■ INFORMATION PROVIDED
-- pv_equiv track=rewrite | github.com/kbudaj/university | Python/cw11/zad3.py | burp
-- ===== SOURCE A (Python) =====
-- def burp(word):
--     ltrs = {}
--     line = []
--
--     for letter in word:
--         if letter not in ltrs:
--             ltrs[letter] = len(ltrs) + 1
--         line.append(str(ltrs[letter]))
--     return "-".join(line)
-- ===== SOURCE B (Python) =====
-- def burp(word):
--     # Each letter's number is the count of distinct letters in the prefix of
--     # the word up to (and including) that letter's first occurrence: no
--     # mapping structure is built or maintained.
--     return "-".join(str(len(set(word[:word.index(c) + 1]))) for c in word)
-- ===== Notes on version B (the rewrite author's own statement) =====
-- stated objective: alternative
-- what changed: B builds and maintains no letter-to-number mapping at all: for each letter it computes the number directly as the count of distinct letters in the prefix of the word ending at that letter's first occurrence (len(set(word[:word.index(c)+1]))), instead of A's incrementally grown dict of first-occurrence ranks.
import Mathlib
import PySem

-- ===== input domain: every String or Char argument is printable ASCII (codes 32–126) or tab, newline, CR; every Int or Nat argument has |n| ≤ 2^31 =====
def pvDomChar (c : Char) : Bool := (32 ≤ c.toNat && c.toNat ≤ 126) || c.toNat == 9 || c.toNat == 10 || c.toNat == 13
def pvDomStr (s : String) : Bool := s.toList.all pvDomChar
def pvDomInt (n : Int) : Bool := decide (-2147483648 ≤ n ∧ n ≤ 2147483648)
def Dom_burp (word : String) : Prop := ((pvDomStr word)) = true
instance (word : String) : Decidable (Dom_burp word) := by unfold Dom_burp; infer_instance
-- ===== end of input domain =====

-- B builds no mapping at all: each letter's number is the count of distinct letters in the
-- prefix up to that letter's first occurrence (objective: alternative; not faster).

-- ===== PORT A =====
-- one loop iteration of A: maybe-extend the dict, append str(ltrs[letter])
def burpStep (st : PySem.Dict Char Int × List String) (letter : Char) :
    PySem.Dict Char Int × List String :=
  let ltrs := if st.1.contains letter then st.1
              else st.1.insert letter ((st.1.size : Int) + 1)
  (ltrs, st.2 ++ [PySem.Int.toStr (ltrs.getD letter 0)])  -- getD's default unreachable: key just ensured present

def burp (word : String) : String :=
  PySem.Str.join "-" (word.toList.foldl burpStep (PySem.Dict.empty, [])).2

-- ===== PORT B =====
def burp_alt (word : String) : String :=
  PySem.Str.join "-"
    (word.toList.map (fun c =>
      -- word.index(c) never raises (c comes from word), so index?'s default 0 is unreachable;
      -- word[: idx+1] with idx+1 ≥ 0 is PySem.List.slice with upper bound idx+1
      let idx : Int := ((PySem.List.index? word.toList c).getD 0 : Nat)
      PySem.Int.toStr
        (((PySem.Set.ofList (PySem.List.slice word.toList none (some (idx + 1)))).length : Int))))

-- ===== PRECONDITION & SPEC =====
def Spec_burp (word : String) (out : String) : Prop := out = burp_alt word
instance (word : String) (out : String) : Decidable (Spec_burp word out) := by unfold Spec_burp; infer_instance

-- ===== CLAIM (what is proved, stated in full; the proofs are below) =====
def Claim_equal_burp : Prop := ∀ (word : String), Dom_burp word → Spec_burp word (burp word)

-- ===== LEMMAS AND PROOFS =====

theorem dedup_append_singleton (p : List Char) (c : Char) :
    PySem.List.dedup (p ++ [c]) = PySem.Set.add (PySem.List.dedup p) c := by
  simp only [PySem.List.dedup_eq_ofList, PySem.Set.ofList_eq_foldl, List.foldl_append,
    List.foldl_cons, List.foldl_nil]

theorem dedup_append_exists (ys xs : List Char) :
    ∃ t, PySem.List.dedup (xs ++ ys) = PySem.List.dedup xs ++ t := by
  induction ys generalizing xs with
  | nil => exact ⟨[], by simp⟩
  | cons y ys ih =>
    have h : xs ++ y :: ys = (xs ++ [y]) ++ ys := by simp
    rw [h]
    obtain ⟨t, ht⟩ := ih (xs ++ [y])
    rw [ht, dedup_append_singleton]
    unfold PySem.Set.add
    split
    · exact ⟨t, rfl⟩
    · exact ⟨[y] ++ t, by simp⟩

theorem index?_append_singleton_of_ne (l : List Char) (x c : Char) (h : x ≠ c) :
    PySem.List.index? (l ++ [c]) x = PySem.List.index? l x := by
  induction l with
  | nil =>
    rw [List.nil_append, PySem.List.index?_cons_of_ne _ (Ne.symm h)]
    simp [PySem.List.index?_eq_idxOf?]
  | cons a l ih =>
    by_cases hax : a = x
    · subst hax
      rw [List.cons_append, PySem.List.index?_cons_self, PySem.List.index?_cons_self]
    · rw [List.cons_append, PySem.List.index?_cons_of_ne _ hax,
        PySem.List.index?_cons_of_ne _ hax, ih]

-- the invariant-carrying loop lemma: A's fold over `rest` after prefix `p` appends the entries
-- numbered by the position of each letter in the deduplicated full word
theorem burp_loop (rest : List Char) :
    ∀ (p : List Char) (d : PySem.Dict Char Int) (line : List String),
    (∀ x, d.get? x = Option.map (fun (i : Nat) => ((i : Int) + 1))
        (PySem.List.index? (PySem.List.dedup p) x)) →
    d.size = (PySem.List.dedup p).length →
    (rest.foldl burpStep (d, line)).2 =
      line ++ rest.map (fun c =>
        PySem.Int.toStr (((PySem.List.index? (PySem.List.dedup (p ++ rest)) c).getD 0 : Int) + 1)) := by
  induction rest with
  | nil => intro p d line _ _; simp
  | cons c rest ih =>
    intro p d line hget hsize
    have hcontains : d.contains c = ((PySem.List.index? (PySem.List.dedup p) c).isSome) := by
      rw [PySem.Dict.contains_eq_isSome_get?, hget, Option.isSome_map]
    have hpc : p ++ c :: rest = (p ++ [c]) ++ rest := by simp
    by_cases hc : c ∈ PySem.List.dedup p
    · -- letter already seen: dict unchanged, dedup unchanged
      have hcp : c ∈ p := (PySem.List.mem_dedup p c).mp hc
      have hidx : (PySem.List.index? (PySem.List.dedup p) c).isSome := by
        rw [PySem.List.index?_isSome_iff]; exact hc
      have hcon : d.contains c = true := by rw [hcontains, hidx]
      have hded : PySem.List.dedup (p ++ [c]) = PySem.List.dedup p := by
        rw [dedup_append_singleton]
        unfold PySem.Set.add
        simp [PySem.Set.contains, hcp]
      obtain ⟨i, hi⟩ := Option.isSome_iff_exists.mp hidx
      have hstable : PySem.List.index? (PySem.List.dedup (p ++ c :: rest)) c = some i := by
        rw [hpc]
        obtain ⟨t, ht⟩ := dedup_append_exists rest (p ++ [c])
        rw [ht, hded, PySem.List.index?_append_of_mem _ hc, hi]
      have hstep : burpStep (d, line) c =
          (d, line ++ [PySem.Int.toStr ((i : Int) + 1)]) := by
        unfold burpStep
        simp only [hcon, if_true]
        have : d.getD c 0 = (i : Int) + 1 := by
          rw [PySem.Dict.getD_eq_get?_getD, hget, hi]; rfl
        simp [this]
      rw [List.foldl_cons, hstep, ih (p ++ [c]) d _ (by rw [hded]; exact hget) (by rw [hded]; exact hsize)]
      rw [List.map_cons, hstable, ← hpc]
      simp
    · -- fresh letter: insert with number size+1 = position in extended dedup
      have hcp : c ∉ p := fun hcp => hc ((PySem.List.mem_dedup p c).mpr hcp)
      have hidxnone : PySem.List.index? (PySem.List.dedup p) c = none := by
        rw [PySem.List.index?_eq_none_iff]; exact hc
      have hcon : d.contains c = false := by rw [hcontains, hidxnone]; rfl
      have hded : PySem.List.dedup (p ++ [c]) = PySem.List.dedup p ++ [c] := by
        rw [dedup_append_singleton]
        unfold PySem.Set.add
        simp [PySem.Set.contains, hcp]
      set d' := d.insert c ((d.size : Int) + 1) with hd'
      have hget' : ∀ x, d'.get? x = Option.map (fun (i : Nat) => ((i : Int) + 1))
          (PySem.List.index? (PySem.List.dedup (p ++ [c])) x) := by
        intro x
        rw [hded, hd', PySem.Dict.get?_insert]
        by_cases hx : x = c
        · subst hx
          rw [if_pos rfl, PySem.List.index?_append_singleton_self _ _ hc]
          simp [hsize]
        · rw [if_neg hx, hget, index?_append_singleton_of_ne _ _ _ hx]
      have hsize' : d'.size = (PySem.List.dedup (p ++ [c])).length := by
        rw [hded, hd', PySem.Dict.size_insert]
        simp [hcon, hsize]
      have hstable : PySem.List.index? (PySem.List.dedup (p ++ c :: rest)) c =
          some (PySem.List.dedup p).length := by
        rw [hpc]
        obtain ⟨t, ht⟩ := dedup_append_exists rest (p ++ [c])
        rw [ht, hded, PySem.List.index?_append_of_mem _ (by simp),
          PySem.List.index?_append_singleton_self _ _ hc]
      have hstep : burpStep (d, line) c =
          (d', line ++ [PySem.Int.toStr (((PySem.List.dedup p).length : Int) + 1)]) := by
        unfold burpStep
        simp only [hcon, Bool.false_eq_true, if_false]
        have : d'.getD c 0 = ((PySem.List.dedup p).length : Int) + 1 := by
          rw [PySem.Dict.getD_eq_get?_getD, hget' c, hded,
            PySem.List.index?_append_singleton_self _ _ hc]
          rfl
        rw [← hd', this]
      rw [List.foldl_cons, hstep, ih (p ++ [c]) d' _ hget' hsize']
      rw [List.map_cons, hstable, ← hpc]
      simp

-- bridge: for c in the word, A's first-occurrence rank equals B's distinct-count of the prefix
-- up to c's first occurrence
theorem rank_eq_prefix_distinct (l : List Char) (c : Char) (hc : c ∈ l) :
    ((PySem.List.index? (PySem.List.dedup l) c).getD 0 : Int) + 1 =
      ((PySem.Set.ofList
        (l.take (((PySem.List.index? l c).getD 0) + 1))).length : Int) := by
  obtain ⟨i, hi⟩ := Option.isSome_iff_exists.mp ((PySem.List.index?_isSome_iff l c).mpr hc)
  obtain ⟨pre, suf, hl, hlen, hpre⟩ := (PySem.List.index?_eq_some_iff l c i).mp hi
  have hcd : c ∉ PySem.List.dedup pre := fun h => hpre ((PySem.List.mem_dedup pre c).mp h)
  have htake : l.take (i + 1) = pre ++ [c] := by
    subst hl; subst hlen
    rw [show pre.length + 1 = pre.length + 1 from rfl]
    rw [List.take_append]
    simp
  have hded : PySem.List.dedup (pre ++ [c]) = PySem.List.dedup pre ++ [c] := by
    rw [dedup_append_singleton]
    unfold PySem.Set.add
    simp [PySem.Set.contains, hpre]
  have hidxl : PySem.List.index? (PySem.List.dedup l) c = some (PySem.List.dedup pre).length := by
    have hl' : l = (pre ++ [c]) ++ suf := by simp [hl]
    rw [hl']
    obtain ⟨t, ht⟩ := dedup_append_exists suf (pre ++ [c])
    rw [ht, hded, PySem.List.index?_append_of_mem _ (by simp),
      PySem.List.index?_append_singleton_self _ _ hcd]
  rw [hi, hidxl, Option.getD_some, Option.getD_some, htake,
    ← PySem.List.dedup_eq_ofList, hded]
  simp

-- ===== VERDICT (by name: the statement is the Claim_ definition above) =====
set_option maxHeartbeats 1000000 in
theorem burp_spec : Claim_equal_burp := by
  intro word _
  unfold Spec_burp burp burp_alt
  rw [burp_loop word.toList [] PySem.Dict.empty []
    (by intro x; simp [PySem.List.index?_eq_idxOf?])
    (by rfl)]
  simp only [List.nil_append]
  congr 1
  refine List.map_congr_left (fun c hc => ?_)
  have hslice : PySem.List.slice word.toList none
      (some ((((PySem.List.index? word.toList c).getD 0 : Nat) : Int) + 1)) =
      word.toList.take (((PySem.List.index? word.toList c).getD 0) + 1) := by
    rw [show (((((PySem.List.index? word.toList c).getD 0 : Nat)) : Int) + 1) =
        ((((PySem.List.index? word.toList c).getD 0) + 1 : Nat) : Int) by push_cast; ring,
      PySem.List.slice_to_natCast]
  rw [hslice, rank_eq_prefix_distinct word.toList c hc]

■ EXERCISE INSTRUCTIONS
From the listing above, return each line with the word "position".

■ FINISHED EXERCISE
-- numbered by the position of each letter in the deduplicated full word
    · -- fresh letter: insert with number size+1 = position in extended dedup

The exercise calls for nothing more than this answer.